Todos pensam que ele morreu aos 39 anos de idade. De colapso num táxi, enquanto
se dirigia a um teatro num começo de noite.
Eu conheci esse João em 1975.
Eu o procurava havia muito tempo. E falando com um aqui e outro ali, descobri
que vivia num bairro de Salvador. Discretamente, num casarão muito bonito.
Daqueles antigões. Bem conservado, com cheiro de passado e de histórias. Nada
lhe faltava.
Era tranquilo até no arrastar das pernas.
Cheguei por volta das 10 horas de um sábado primaveril, sem avisar. Bati à
porta, e um senhor de poucos cabelos, rosto liso, sem barba, atendeu-me com um
sorriso. “Quem é você?”, perguntou baixando delicadamente os óculos banhados a
ouro, ou de ouro, não sei. Bonitos.
Identifiquei-me e ele, generosamente, convidou-me a entrar.
“Como você chegou até aqui?”, perguntou, olhando-me fixamente. “Quem me deu seu
endereço foi Olegna”.
E antes de eu dar mais detalhes, ele balançou a cabeça dizendo de modo até
engraçado: “Ah, o Olegna, amigo do Caymmi. Que linguarudo! Mas enfim, o que traz
você até mim?”.
Fui direto: “Uma entrevista para o jornal O Trabuco. Gostaria que o senhor
respondesse algumas perguntas sobre a sua trajetória na imprensa”.
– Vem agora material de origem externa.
-- pv_equiv track=rewrite | github.com/aqsnyder/kicad-library | lib_manager.py | extract_symbol_info
-- ===== SOURCE A (Python) =====
-- from typing import List, Dict, Optional, Tuple, Set
--
-- def extract_symbol_info(symbol_content: str) -> Dict[str, str]:
--     """Extract symbol information including datasheet and footprint"""
--     info = {
--         'name': '',
--         'datasheet': '',
--         'footprint': '',
--         'content': symbol_content
--     }
--
--     lines = symbol_content.split('\n')
--     for line in lines:
--         if line.strip().startswith('(symbol "'):
--             name_start = line.find('"') + 1
--             name_end = line.find('"', name_start)
--             if name_start > 0 and name_end > name_start:
--                 info['name'] = line[name_start:name_end]
--
--         elif 'property "Datasheet"' in line and 'http' in line:
--             url_start = line.find('http')
--             if url_start != -1:
--                 url_end = line.find('"', url_start)
--                 if url_end == -1:
--                     url_end = line.find(')', url_start)
--                 if url_end != -1:
--                     info['datasheet'] = line[url_start:url_end]
--
--         elif 'property "Footprint"' in line:
--             quotes = [i for i, c in enumerate(line) if c == '"']
--             if len(quotes) >= 4:
--                 info['footprint'] = line[quotes[2]+1:quotes[3]]
--
--     return info
-- ===== SOURCE B (Python) =====
-- def extract_symbol_info(symbol_content: str):
--     """Extract symbol info as three independent last-match searches over the lines."""
--     lines = symbol_content.split('\n')
--
--     def name_of(line):
--         if not line.strip().startswith('(symbol "'):
--             return None
--         start = line.find('"') + 1
--         end = line.find('"', start)
--         return line[start:end] if start > 0 and end > start else None
--
--     def datasheet_of(line):
--         if 'property "Datasheet"' not in line or 'http' not in line:
--             return None
--         start = line.find('http')
--         end = line.find('"', start)
--         if end == -1:
--             end = line.find(')', start)
--         return line[start:end] if end != -1 else None
--
--     def footprint_of(line):
--         if 'property "Footprint"' not in line:
--             return None
--         quotes = [i for i, c in enumerate(line) if c == '"']
--         return line[quotes[2] + 1:quotes[3]] if len(quotes) >= 4 else None
--
--     def last(extract):
--         return next((v for v in map(extract, reversed(lines)) if v is not None), '')
--
--     return {
--         'name': last(name_of),
--         'datasheet': last(datasheet_of),
--         'footprint': last(footprint_of),
--         'content': symbol_content,
--     }
-- ===== Notes on version B (the rewrite author's own statement) =====
-- stated objective: alternative
-- what changed: A's single forward per-line loop with an elif chain mutating a dict last-wins is replaced by three independent field extractors, each found as the first successful match scanning the lines in reverse; Pre_ excludes inputs containing a line that matches more than one of the three patterns (symbol header / Datasheet+http / Footprint), on which A's elif-chain precedence picks one field arbitrarily.
import Mathlib
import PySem

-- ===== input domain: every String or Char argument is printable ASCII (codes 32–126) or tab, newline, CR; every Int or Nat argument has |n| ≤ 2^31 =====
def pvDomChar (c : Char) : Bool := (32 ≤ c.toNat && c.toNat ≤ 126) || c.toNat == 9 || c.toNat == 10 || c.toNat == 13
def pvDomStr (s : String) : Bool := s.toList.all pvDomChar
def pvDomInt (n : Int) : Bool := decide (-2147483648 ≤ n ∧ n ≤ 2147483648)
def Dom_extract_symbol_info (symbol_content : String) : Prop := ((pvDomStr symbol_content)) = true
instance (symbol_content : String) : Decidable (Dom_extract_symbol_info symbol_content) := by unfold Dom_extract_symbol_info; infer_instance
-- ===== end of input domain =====

-- B replaces A's single branchy last-wins loop by three independent backward first-match
-- searches over the lines (objective: alternative decomposition; same asymptotic cost).

-- ===== PORT A =====
-- one iteration of A's 'for line in lines' loop, mutating the info dict
def pvAStep (info : PySem.Dict String String) (line : String) : PySem.Dict String String :=
  if PySem.Str.startswith (PySem.Str.strip line) "(symbol \"" then
    let name_start : Int := PySem.Str.find line "\"" + 1
    let name_end : Int := PySem.Str.findFrom line "\"" name_start
    if name_start > 0 ∧ name_end > name_start then
      info.insert "name" (PySem.Str.slice line (some name_start) (some name_end))
    else info
  else if PySem.Str.isIn "property \"Datasheet\"" line && PySem.Str.isIn "http" line then
    let url_start : Int := PySem.Str.find line "http"
    if url_start ≠ -1 then
      let url_end1 : Int := PySem.Str.findFrom line "\"" url_start
      let url_end : Int := if url_end1 == -1 then PySem.Str.findFrom line ")" url_start else url_end1
      if url_end ≠ -1 then
        info.insert "datasheet" (PySem.Str.slice line (some url_start) (some url_end))
      else info
    else info
  else if PySem.Str.isIn "property \"Footprint\"" line then
    let quotes : List Int := ((PySem.List.enumerate line.toList 0).filter (fun p => p.2 == '"')).map (·.1)
    if quotes.length ≥ 4 then
      info.insert "footprint"
        (PySem.Str.slice line (some (PySem.List.pyGetD quotes 2 0 + 1)) (some (PySem.List.pyGetD quotes 3 0)))
    else info
  else info

def extract_symbol_info (symbol_content : String) : List (String × String) :=
  let info : PySem.Dict String String :=
    PySem.Dict.ofList [("name", ""), ("datasheet", ""), ("footprint", ""), ("content", symbol_content)]
  let lines := (PySem.Str.split? symbol_content "\n").getD []
  (lines.foldl pvAStep info).items

-- ===== PORT B =====
def pvNameOf (line : String) : Option String :=
  if !(PySem.Str.startswith (PySem.Str.strip line) "(symbol \"") then none
  else
    let start : Int := PySem.Str.find line "\"" + 1
    let stop : Int := PySem.Str.findFrom line "\"" start
    if start > 0 ∧ stop > start then some (PySem.Str.slice line (some start) (some stop)) else none

def pvDatasheetOf (line : String) : Option String :=
  if !(PySem.Str.isIn "property \"Datasheet\"" line) || !(PySem.Str.isIn "http" line) then none
  else
    let start : Int := PySem.Str.find line "http"
    let e1 : Int := PySem.Str.findFrom line "\"" start
    let e : Int := if e1 == -1 then PySem.Str.findFrom line ")" start else e1
    if e ≠ -1 then some (PySem.Str.slice line (some start) (some e)) else none

def pvFootprintOf (line : String) : Option String :=
  if !(PySem.Str.isIn "property \"Footprint\"" line) then none
  else
    let quotes : List Int := ((PySem.List.enumerate line.toList 0).filter (fun p => p.2 == '"')).map (·.1)
    if quotes.length ≥ 4 then
      some (PySem.Str.slice line (some (PySem.List.pyGetD quotes 2 0 + 1)) (some (PySem.List.pyGetD quotes 3 0)))
    else none

-- next((v for v in map(extract, reversed(lines)) if v is not None), '')
def pvLast (lines : List String) (extract : String → Option String) : String :=
  (lines.reverse.findSome? extract).getD ""

def extract_symbol_info_alt (symbol_content : String) : List (String × String) :=
  let lines := (PySem.Str.split? symbol_content "\n").getD []
  [("name", pvLast lines pvNameOf),
   ("datasheet", pvLast lines pvDatasheetOf),
   ("footprint", pvLast lines pvFootprintOf),
   ("content", symbol_content)]

-- ===== PRECONDITION & SPEC =====
-- the three line patterns A's elif chain dispatches on
def pvIsSym (l : String) : Bool := PySem.Str.startswith (PySem.Str.strip l) "(symbol \""
def pvIsDS (l : String) : Bool := PySem.Str.isIn "property \"Datasheet\"" l && PySem.Str.isIn "http" l
def pvIsFP (l : String) : Bool := PySem.Str.isIn "property \"Footprint\"" l
def pvOneClass (l : String) : Bool := !(pvIsSym l && pvIsDS l) && !(pvIsSym l && pvIsFP l) && !(pvIsDS l && pvIsFP l)

-- Pre_ excludes inputs containing a line matching more than one of the three patterns
-- (symbol header / Datasheet+http / Footprint): there A's elif precedence picks one field arbitrarily.
def Pre_extract_symbol_info (symbol_content : String) : Prop :=
  ((PySem.Str.split? symbol_content "\n").getD []).all pvOneClass = true
instance (symbol_content : String) : Decidable (Pre_extract_symbol_info symbol_content) := by unfold Pre_extract_symbol_info; infer_instance

def pvWitness_extract_symbol_info : String :=
  "(symbol \"R1\")\n  property \"Datasheet\" \"http://a\""

def Spec_extract_symbol_info (symbol_content : String) (out : List (String × String)) : Prop := out = extract_symbol_info_alt symbol_content
instance (symbol_content : String) (out : List (String × String)) : Decidable (Spec_extract_symbol_info symbol_content out) := by unfold Spec_extract_symbol_info; infer_instance

-- ===== CLAIM (what is proved, stated in full; the proofs are below) =====
def Claim_equal_extract_symbol_info : Prop := ∀ (symbol_content : String), Dom_extract_symbol_info symbol_content → Pre_extract_symbol_info symbol_content → Spec_extract_symbol_info symbol_content (extract_symbol_info symbol_content)

-- ===== LEMMAS AND PROOFS =====

-- the fixed shape A's info dict keeps throughout the loop
def pvDictOf (n d f c : String) : PySem.Dict String String :=
  PySem.Dict.mk [("name", n), ("datasheet", d), ("footprint", f), ("content", c)]

theorem pvDictOf_init (c : String) :
    PySem.Dict.ofList [("name", ""), ("datasheet", ""), ("footprint", ""), ("content", c)] =
      pvDictOf "" "" "" c := rfl

theorem pvDictOf_insert_name (n d f c v : String) :
    (pvDictOf n d f c).insert "name" v = pvDictOf v d f c := rfl

theorem pvDictOf_insert_datasheet (n d f c v : String) :
    (pvDictOf n d f c).insert "datasheet" v = pvDictOf n v f c := rfl

theorem pvDictOf_insert_footprint (n d f c v : String) :
    (pvDictOf n d f c).insert "footprint" v = pvDictOf n d v c := rfl

-- on a line matching at most one pattern, one iteration of A acts on the three
-- fields exactly as B's three independent extractors
theorem pvAStep_eq (n d f c : String) (line : String) (h : pvOneClass line = true) :
    pvAStep (pvDictOf n d f c) line =
      pvDictOf ((pvNameOf line).getD n) ((pvDatasheetOf line).getD d)
        ((pvFootprintOf line).getD f) c := by
  unfold pvOneClass pvIsSym pvIsDS pvIsFP at h
  unfold pvAStep pvNameOf pvDatasheetOf pvFootprintOf
  by_cases h1 : PySem.Str.startswith (PySem.Str.strip line) "(symbol \"" = true <;>
    simp only [h1, Bool.not_true, Bool.not_false, if_true, if_false, Bool.false_eq_true] at h ⊢ <;>
    split_ifs <;>
    simp_all [PySem.Chars.find_eq_neg_one_iff, PySem.Chars.isIn_eq_false_iff, PySem.Chars.isIn_iff_infix, pvDictOf_insert_name, pvDictOf_insert_datasheet, pvDictOf_insert_footprint,
      Option.getD]

-- a forward last-wins fold is a backward first-match search
theorem pvFoldl_getD_eq_findSome? (e : String → Option String) (lines : List String)
    (init : String) :
    lines.foldl (fun acc l => (e l).getD acc) init = ((lines.reverse.findSome? e).getD init) := by
  induction lines generalizing init with
  | nil => rfl
  | cons l ls ih =>
    simp only [List.foldl_cons, List.reverse_cons, List.findSome?_append, ih]
    cases hx : ls.reverse.findSome? e
    · cases he : e l <;> simp [List.findSome?, he]
    · simp

theorem pvFoldl_dict (lines : List String) (n d f c : String)
    (h : ∀ l ∈ lines, pvOneClass l = true) :
    lines.foldl pvAStep (pvDictOf n d f c) =
      pvDictOf (lines.foldl (fun acc l => (pvNameOf l).getD acc) n)
        (lines.foldl (fun acc l => (pvDatasheetOf l).getD acc) d)
        (lines.foldl (fun acc l => (pvFootprintOf l).getD acc) f) c := by
  induction lines generalizing n d f with
  | nil => rfl
  | cons l ls ih =>
    simp only [List.foldl_cons, pvAStep_eq _ _ _ _ _ (h l (List.mem_cons_self ..))]
    exact ih _ _ _ (fun x hx => h x (List.mem_cons_of_mem _ hx))

-- ===== VERDICT (by name: the statement is the Claim_ definition above) =====
theorem extract_symbol_info_spec : Claim_equal_extract_symbol_info := by
  intro s _ hpre
  unfold Pre_extract_symbol_info at hpre
  rw [List.all_eq_true] at hpre
  unfold Spec_extract_symbol_info extract_symbol_info extract_symbol_info_alt
  dsimp only
  rw [pvDictOf_init, pvFoldl_dict _ "" "" "" s hpre,
    pvFoldl_getD_eq_findSome? pvNameOf, pvFoldl_getD_eq_findSome? pvDatasheetOf,
    pvFoldl_getD_eq_findSome? pvFootprintOf]
  rfl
Ele fez hmmm... E perguntou: “O que é que você sabe a meu respeito?”.
“A seu respeito, seu João, eu sei o que a história conta. Sei da sua trajetória,
da sua presença forte no jornalismo brasileiro. Sei de seus livros. Seus livros
me encantam. Seus livros me ensinam. Pra mim, o senhor é um grande professor de
jornalismo. Um mestre”.
Ele riu com carinho, acolhendo-me nos pensamentos.
Antes de me levar à sua biblioteca, pediu licença para abrir as janelas. “Está
meio abafado”, comentou.
Em seguida elogiou-me pela fala franca, puxou uma cadeira, duas e nos sentamos
um à frente do outro.
Depois de um gostoso cafezinho trazido por uma jovem de nome Ana, Aninha, contou
enquanto levava a xícara à boca: “Essa menina é filha de uma grande amiga minha,
a Cilene. Linda, não é?”.
Num assobio discreto fez que viesse ao nosso encontro uma cachorrinha catita.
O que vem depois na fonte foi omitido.